Task prompt:
Output verbatim the line with "clean = set()" together with every line beneath it, ending at the last line of the entries.

── Supplied data ──

-- pv_equiv track=rewrite | github.com/isavita/advent_generated | training_data/reflection-tuning/day20_part1_2016.py | find_lowest_unblocked_ip
-- ===== SOURCE A (Python) =====
-- def merge_ranges(ranges):
--     ranges.sort(key=lambda x: x[0])
--     merged = []
--     for start, end in ranges:
--         if not merged or start > merged[-1][1] + 1:
--             merged.append([start, end])
--         else:
--             merged[-1][1] = max(merged[-1][1], end)
--     return merged
--
-- def find_lowest_unblocked_ip(ranges):
--     merged = merge_ranges(ranges)
--     if merged[0][0] > 0:
--         return 0
--     for i in range(len(merged) - 1):
--         if merged[i][1] + 1 < merged[i+1][0]:
--             return merged[i][1] + 1
--     return merged[-1][1] + 1
-- ===== SOURCE B (Python) =====
-- def find_lowest_unblocked_ip(ranges):
--     # Single-pass sweep over the sorted ranges; like A, sorts `ranges` in place.
--     ranges.sort(key=lambda x: x[0])
--     s0, cand = ranges[0]
--     if s0 > 0:
--         return 0
--     for s, e in ranges[1:]:
--         if s > cand + 1:
--             break
--         if e > cand:
--             cand = e
--     return cand + 1
-- ===== Notes on version B (the rewrite author's own statement) =====
-- stated objective: simpler
-- what changed: B replaces A's two-phase merge (build a merged-interval list, then re-scan it for a gap) with one sweep over the sorted ranges that maintains a single 'highest blocked' integer and stops at the first gap, building no intermediate list.
import Mathlib
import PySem

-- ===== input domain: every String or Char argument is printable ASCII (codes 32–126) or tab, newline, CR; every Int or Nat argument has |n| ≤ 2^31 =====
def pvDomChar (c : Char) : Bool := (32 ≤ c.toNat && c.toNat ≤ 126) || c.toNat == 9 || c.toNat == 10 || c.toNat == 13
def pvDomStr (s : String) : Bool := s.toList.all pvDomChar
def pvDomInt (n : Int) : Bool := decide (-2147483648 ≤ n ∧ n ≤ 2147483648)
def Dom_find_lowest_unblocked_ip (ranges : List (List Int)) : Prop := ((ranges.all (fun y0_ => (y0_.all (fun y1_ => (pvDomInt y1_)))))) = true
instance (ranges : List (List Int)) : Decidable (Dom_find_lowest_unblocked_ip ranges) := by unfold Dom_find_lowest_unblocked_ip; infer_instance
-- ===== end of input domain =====

-- B replaces A's merge-then-scan with a single sweep over the sorted ranges keeping one
-- 'highest blocked' integer (simpler, no intermediate list). Both A and B sort `ranges`
-- in place in Python; the equivalence proved here is about the return value.


-- ===== PORT A =====
-- Tuple unpacking 'start, end = r' for a two-element list (Pre_ guarantees length 2).
def pvPair (r : List Int) : Int × Int :=
  match r with
  | [s, e] => (s, e)
  | _ => (0, 0)

-- the body of A's merge loop: one step of 'for start, end in ranges: …'
def pvMergeStep (merged : List (List Int)) (r : List Int) : List (List Int) :=
  let se := pvPair r
  match merged.getLast? with
  | none => merged ++ [[se.1, se.2]]
  | some last =>
    if se.1 > (pvPair last).2 + 1 then merged ++ [[se.1, se.2]]
    else merged.dropLast ++ [[(pvPair last).1, max ((pvPair last).2) se.2]]

def merge_ranges (ranges : List (List Int)) : List (List Int) :=
  (PySem.List.sorted ranges (key := fun x => x.headI)).foldl pvMergeStep []

-- A's 'for i in range(len(merged)-1)' over adjacent pairs, plus the final return
def pvGapScan (merged : List (List Int)) : Int :=
  match merged with
  | [] => 0                                   -- unreachable: merged is nonempty under Pre_
  | [r] => (pvPair r).2 + 1
  | r :: r' :: rest =>
    if (pvPair r).2 + 1 < (pvPair r').1 then (pvPair r).2 + 1
    else pvGapScan (r' :: rest)

def find_lowest_unblocked_ip (ranges : List (List Int)) : Int :=
  let merged := merge_ranges ranges
  if (pvPair merged.headI).1 > 0 then 0
  else pvGapScan merged

-- ===== PORT B =====
def pvSweep (rest : List (List Int)) (cand : Int) : Int :=
  match rest with
  | [] => cand + 1
  | r :: rest' =>
    let se := pvPair r
    if se.1 > cand + 1 then cand + 1        -- 'break'
    else pvSweep rest' (if se.2 > cand then se.2 else cand)

def find_lowest_unblocked_ip_alt (ranges : List (List Int)) : Int :=
  let sorted := PySem.List.sorted ranges (key := fun x => x.headI)
  let se0 := pvPair sorted.headI
  if se0.1 > 0 then 0
  else pvSweep sorted.tail se0.2

-- ===== PRECONDITION & SPEC =====
-- A raises on the empty list (IndexError at merged[0]) and on any inner list that is not a
-- pair (ValueError at 'for start, end in ranges'); exactly those inputs are excluded.
def Pre_find_lowest_unblocked_ip (ranges : List (List Int)) : Prop :=
  ranges ≠ [] ∧ ∀ r ∈ ranges, r.length = 2
instance (ranges : List (List Int)) : Decidable (Pre_find_lowest_unblocked_ip ranges) := by
  unfold Pre_find_lowest_unblocked_ip; infer_instance

def pvWitness_find_lowest_unblocked_ip : List (List Int) := [[5, 8], [0, 2], [4, 7]]

def Spec_find_lowest_unblocked_ip (ranges : List (List Int)) (out : Int) : Prop := out = find_lowest_unblocked_ip_alt ranges
instance (ranges : List (List Int)) (out : Int) : Decidable (Spec_find_lowest_unblocked_ip ranges out) := by unfold Spec_find_lowest_unblocked_ip; infer_instance

-- ===== CLAIM (what is proved, stated in full; the proofs are below) =====
def Claim_equal_find_lowest_unblocked_ip : Prop := ∀ (ranges : List (List Int)), Dom_find_lowest_unblocked_ip ranges → Pre_find_lowest_unblocked_ip ranges → Spec_find_lowest_unblocked_ip ranges (find_lowest_unblocked_ip ranges)

-- ===== LEMMAS AND PROOFS =====

-- one merge step on an accumulator written as acc ++ [last]
theorem pvMergeStep_concat (acc : List (List Int)) (last r : List Int) :
    pvMergeStep (acc ++ [last]) r =
      if (pvPair r).1 > (pvPair last).2 + 1 then acc ++ [last] ++ [[(pvPair r).1, (pvPair r).2]]
      else acc ++ [[(pvPair last).1, max (pvPair last).2 (pvPair r).2]] := by
  simp [pvMergeStep]

-- Once the accumulator has at least two blocks, the merge fold never touches the first
-- block, and the start of the second block is preserved.
theorem foldl_mergeStep_frozen (l : List (List Int)) :
    ∀ (x y : List Int) (ys : List (List Int)),
    ∃ zs, l.foldl pvMergeStep (x :: y :: ys) = x :: zs ∧ zs ≠ [] ∧
      (pvPair zs.headI).1 = (pvPair y).1 := by
  induction l with
  | nil => exact fun x y ys => ⟨y :: ys, rfl, by simp, rfl⟩
  | cons r rest ih =>
    intro x y ys
    show ∃ zs, rest.foldl pvMergeStep (pvMergeStep (x :: y :: ys) r) = x :: zs ∧ zs ≠ [] ∧
      (pvPair zs.headI).1 = (pvPair y).1
    obtain ⟨init, last, hinit0⟩ := ((y :: ys).eq_nil_or_concat).resolve_left (by simp)
    have hinit : y :: ys = init ++ [last] := by simpa [List.concat_eq_append] using hinit0
    rw [show x :: y :: ys = (x :: init) ++ [last] by simp [hinit]]
    rw [pvMergeStep_concat]
    split
    · -- a new block is appended after the second one
      rw [show (x :: init) ++ [last] ++ [[(pvPair r).1, (pvPair r).2]]
            = x :: y :: (ys ++ [[(pvPair r).1, (pvPair r).2]]) by
          simp only [List.cons_append, ← List.append_assoc, ← hinit]]
      exact ih x y _
    · -- the last block's end is extended in place
      cases init with
      | nil =>
        obtain ⟨hy, hys⟩ : y = last ∧ ys = [] := by
          simpa using hinit
        obtain ⟨zs, h1, h2, h3⟩ :=
          ih x [(pvPair last).1, max (pvPair last).2 (pvPair r).2] []
        exact ⟨zs, h1, h2, by simpa [pvPair, hy] using h3⟩
      | cons i0 irest =>
        have hy : y = i0 := by
          have := hinit
          simp only [List.cons_append] at this
          exact (List.cons_eq_cons.mp this).1
        rw [show (x :: (i0 :: irest)) ++ [[(pvPair last).1, max (pvPair last).2 (pvPair r).2]]
              = x :: i0 :: (irest ++ [[(pvPair last).1, max (pvPair last).2 (pvPair r).2]]) by simp]
        obtain ⟨zs, h1, h2, h3⟩ := ih x i0 _
        exact ⟨zs, h1, h2, by rw [h3, hy]⟩

-- Core lemma: folding the merge step from a single block [[s,e]] and then gap-scanning
-- equals B's sweep from candidate e; the first block's start stays s.
theorem merge_vs_sweep (rest : List (List Int)) :
    ∀ (s e : Int),
    (pvPair (rest.foldl pvMergeStep [[s, e]]).headI).1 = s ∧
    pvGapScan (rest.foldl pvMergeStep [[s, e]]) = pvSweep rest e := by
  induction rest with
  | nil => intro s e; exact ⟨rfl, rfl⟩
  | cons r rest' ih =>
    intro s e
    show (pvPair (rest'.foldl pvMergeStep (pvMergeStep [[s, e]] r)).headI).1 = s ∧
      pvGapScan (rest'.foldl pvMergeStep (pvMergeStep [[s, e]] r)) = pvSweep (r :: rest') e
    rcases hpr : pvPair r with ⟨rs, re⟩
    have hstep := pvMergeStep_concat [] [s, e] r
    rw [hpr] at hstep
    simp only [List.nil_append, pvPair] at hstep
    have hsw : pvSweep (r :: rest') e
        = if rs > e + 1 then e + 1 else pvSweep rest' (if re > e then re else e) := by
      simp only [pvSweep, hpr]
    by_cases hgt : rs > e + 1
    · rw [hstep, if_pos hgt, hsw, if_pos hgt]
      obtain ⟨zs, h1, h2, h3⟩ := foldl_mergeStep_frozen rest' [s, e] [rs, re] []
      rw [show ([[s, e]] ++ [[rs, re]] : List (List Int)) = [s, e] :: [rs, re] :: [] by rfl, h1]
      obtain ⟨w, ws, hzs⟩ := List.exists_cons_of_ne_nil h2
      subst hzs
      have hw : (pvPair w).1 = rs := by simpa [pvPair] using h3
      constructor
      · simp [pvPair]
      · have hcond : (pvPair [s, e]).2 + 1 < (pvPair w).1 := by
          show e + 1 < (pvPair w).1
          rw [hw]; omega
        simp only [pvGapScan, if_pos hcond]
        show e + 1 = e + 1
        rfl
    · rw [hstep, if_neg hgt, hsw, if_neg hgt]
      have hmax : max e re = (if re > e then re else e) := by
        split <;> omega
      rw [← hmax]
      exact ih s (max e re)

-- ===== VERDICT (by name: the statement is the Claim_ definition above) =====
theorem find_lowest_unblocked_ip_spec : Claim_equal_find_lowest_unblocked_ip := by
  intro ranges _ hpre
  obtain ⟨hne, _⟩ := hpre
  unfold Spec_find_lowest_unblocked_ip find_lowest_unblocked_ip find_lowest_unblocked_ip_alt merge_ranges
  have hsne : PySem.List.sorted ranges (key := fun x => x.headI) ≠ [] := by
    simpa [PySem.List.sorted_eq_nil_iff] using hne
  obtain ⟨r0, rest, hs⟩ := List.exists_cons_of_ne_nil hsne
  rw [hs]
  have hstep0 : pvMergeStep [] r0 = [[(pvPair r0).1, (pvPair r0).2]] := by
    simp [pvMergeStep]
  simp only [List.foldl_cons, hstep0, List.headI_cons, List.tail_cons]
  obtain ⟨h1, h2⟩ := merge_vs_sweep rest (pvPair r0).1 (pvPair r0).2
  rw [h1, h2]
lemma bLines_mem (cs : List Char) : ∀ l ∈ bLines cs, '\n' ∉ l ∧ '\r' ∉ l := by
  induction cs using bLines.induct with
  | case1 => simp [bLines]
  | case2 rest ih => simpa [bLines] using ih
  | case3 rest h ih =>
    rw [bLines_cr (fun r hr => h r hr)]
    simpa using ih
  | case4 rest ih => simpa [bLines] using ih
  | case5 c rest h1 h2 h3 l ls hbl ih =>
    have hc1 : c ≠ '\r' := fun hc => h2 hc
    have hc2 : c ≠ '\n' := fun hc => h3 hc
    rw [bLines_cons_ne hc1 hc2, hbl]
    simp only [List.headI, List.tail_cons]
    rw [hbl] at ih
    intro x hx
    rcases List.mem_cons.mp hx with rfl | hx'
    · have := ih l (by simp)
      constructor
      · intro hm
        rcases List.mem_cons.mp hm with h' | h'
        · exact hc2 h'.symm
        · exact this.1 h'
      · intro hm
        rcases List.mem_cons.mp hm with h' | h'
        · exact hc1 h'.symm
        · exact this.2 h'
    · exact ih x (List.mem_cons_of_mem _ hx')
  | case6 c rest h1 h2 h3 hbl ih => exact absurd hbl (bLines_ne_nil rest)

lemma rstripST_subset {c : Char} {l : List Char} (h : c ∈ rstripST l) : c ∈ l := by
  rw [rstripST] at h
  rw [List.mem_reverse] at h
  have := (List.dropWhile_sublist (l := l.reverse) (p := fun c => c == ' ' || c == '\t')).mem h
  simpa using this

lemma dte_subset {x : List Char} {ls : List (List Char)} (h : x ∈ dte ls) : x ∈ ls := by
  induction ls with
  | nil => simp [dte] at h
  | cons a r ih =>
    rw [dte_cons] at h
    revert h
    cases hdr : dte r with
    | nil =>
      intro h
      by_cases ha : a = []
      · simp [ha] at h
      · rw [if_neg ha] at h
        rcases List.mem_singleton.mp h with rfl
        simp
    | cons y t =>
      intro h
      rcases List.mem_cons.mp h with rfl | h'
      · simp
      · exact List.mem_cons_of_mem _ (ih (hdr ▸ h'))
lemma dte_eq (ls : List (List Char)) :
    (ls.reverse.dropWhile (fun l => l == ([] : List Char))).reverse = dte ls := by
  induction ls with
  | nil => simp [dte]
  | cons a r ih =>
    have ih' : r.reverse.dropWhile (fun l => l == ([] : List Char)) = (dte r).reverse := by
      rw [← ih]; simp
    rw [dte_cons]
    simp only [List.reverse_cons]
    rw [List.dropWhile_append, ih']
    cases hdr : dte r with
    | nil =>
      simp only [List.reverse_nil, List.isEmpty_nil, if_true]
      by_cases ha : a = []
      · simp [ha]
      · have hae : a.isEmpty = false := by simpa [List.isEmpty_iff] using ha
        simp [List.dropWhile, hae, ha]
    | cons y t =>
      have : ((dte r).reverse).isEmpty = false := by
        rw [hdr]; simp
      simp
-- pv_equiv track=rewrite | github.com/shinhanseo/Algorithm | 프로그래머스/1/468370. 중요한 단어를 스포 방지/중요한 단어를 스포 방지.py | solution
-- ===== SOURCE A (Python) =====
-- def solution(message, spoiler_ranges):
--     words = []   # (word, start, end)
--     temp = ""
--
--     # 1. 단어와 각 단어의 시작/끝 인덱스 구하기
--     for idx, ch in enumerate(message + " "):
--         temp += ch
--
--         if ch == " ":
--             word = temp.strip()
--             if word:
--                 start = idx - len(temp) + 1
--                 end = idx - 1
--                 words.append((word, start, end))
--             temp = ""
--
--     # 2. 스포가 아닌 단어 집합 구하기
--     not_spoiler_message = set()
--
--     # 3. 각 클릭 시점에 완전히 공개되는 스포 단어들을 저장
--     reveal_at = [[] for _ in range(len(spoiler_ranges))]
--
--     for word, start, end in words:
--         overlap_ranges = []
--
--         for i, (s, e) in enumerate(spoiler_ranges):
--             # 단어 [start, end] 와 스포구간 [s, e] 가 겹치면
--             if not (end < s or e < start):
--                 overlap_ranges.append(i)
--
--         if not overlap_ranges:
--             # 스포가 아닌 단어
--             not_spoiler_message.add(word)
--         else:
--             # 이 단어는 마지막으로 겹치는 스포 구간을 클릭해야 완전히 공개됨
--             last_idx = overlap_ranges[-1]
--             reveal_at[last_idx].append(word)
--
--     # 4. 클릭 순서대로 중요한 단어 세기
--     important_count = 0
--     revealed_spoiler_words = set()
--
--     for group in reveal_at:
--         for word in group:
--             if word in not_spoiler_message:
--                 continue
--             if word in revealed_spoiler_words:
--                 continue
--
--             important_count += 1
--             revealed_spoiler_words.add(word)
--
--     return important_count
-- ===== SOURCE B (Python) =====
-- def solution(message, spoiler_ranges):
--     # One pass with two pointers over the message: classify each word occurrence
--     # as spoilered (overlaps some range) or clean, then count the set difference.
--     n = len(message)
--     spoiled = set()
--     clean = set()
--     i = 0
--     while i < n:
--         if message[i] == ' ':
--             i += 1
--             continue
--         j = i
--         while j < n and message[j] != ' ':
--             j += 1
--         w = message[i:j].strip()
--         if w:
--             if any(s <= j - 1 and i <= e for (s, e) in spoiler_ranges):
--                 spoiled.add(w)
--             else:
--                 clean.add(w)
--         i = j
--     return len(spoiled - clean)
-- ===== Notes on version B (the rewrite author's own statement) =====
-- stated objective: simpler
-- what changed: B replaces A's four phases (char-by-char word accumulator over enumerate, a per-word overlap index list, reveal_at buckets keyed by the last overlapping range, and an ordered dedup counting pass) with a single two-pointer sweep that classifies each word occurrence into a spoiled or clean set and returns len(spoiled - clean).
import Mathlib
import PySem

───

Response to this exercise:
--     clean = set()
--     i = 0
--     while i < n:
--         if message[i] == ' ':
--             i += 1
--             continue
--         j = i
--         while j < n and message[j] != ' ':
--             j += 1
--         w = message[i:j].strip()
--         if w:
--             if any(s <= j - 1 and i <= e for (s, e) in spoiler_ranges):
--                 spoiled.add(w)
--             else:
--                 clean.add(w)
--         i = j
--     return len(spoiled - clean)
-- ===== Notes on version B (the rewrite author's own statement) =====
-- stated objective: simpler
-- what changed: B replaces A's four phases (char-by-char word accumulator over enumerate, a per-word overlap index list, reveal_at buckets keyed by the last overlapping range, and an ordered dedup counting pass) with a single two-pointer sweep that classifies each word occurrence into a spoiled or clean set and returns len(spoiled - clean).
import Mathlib
import PySem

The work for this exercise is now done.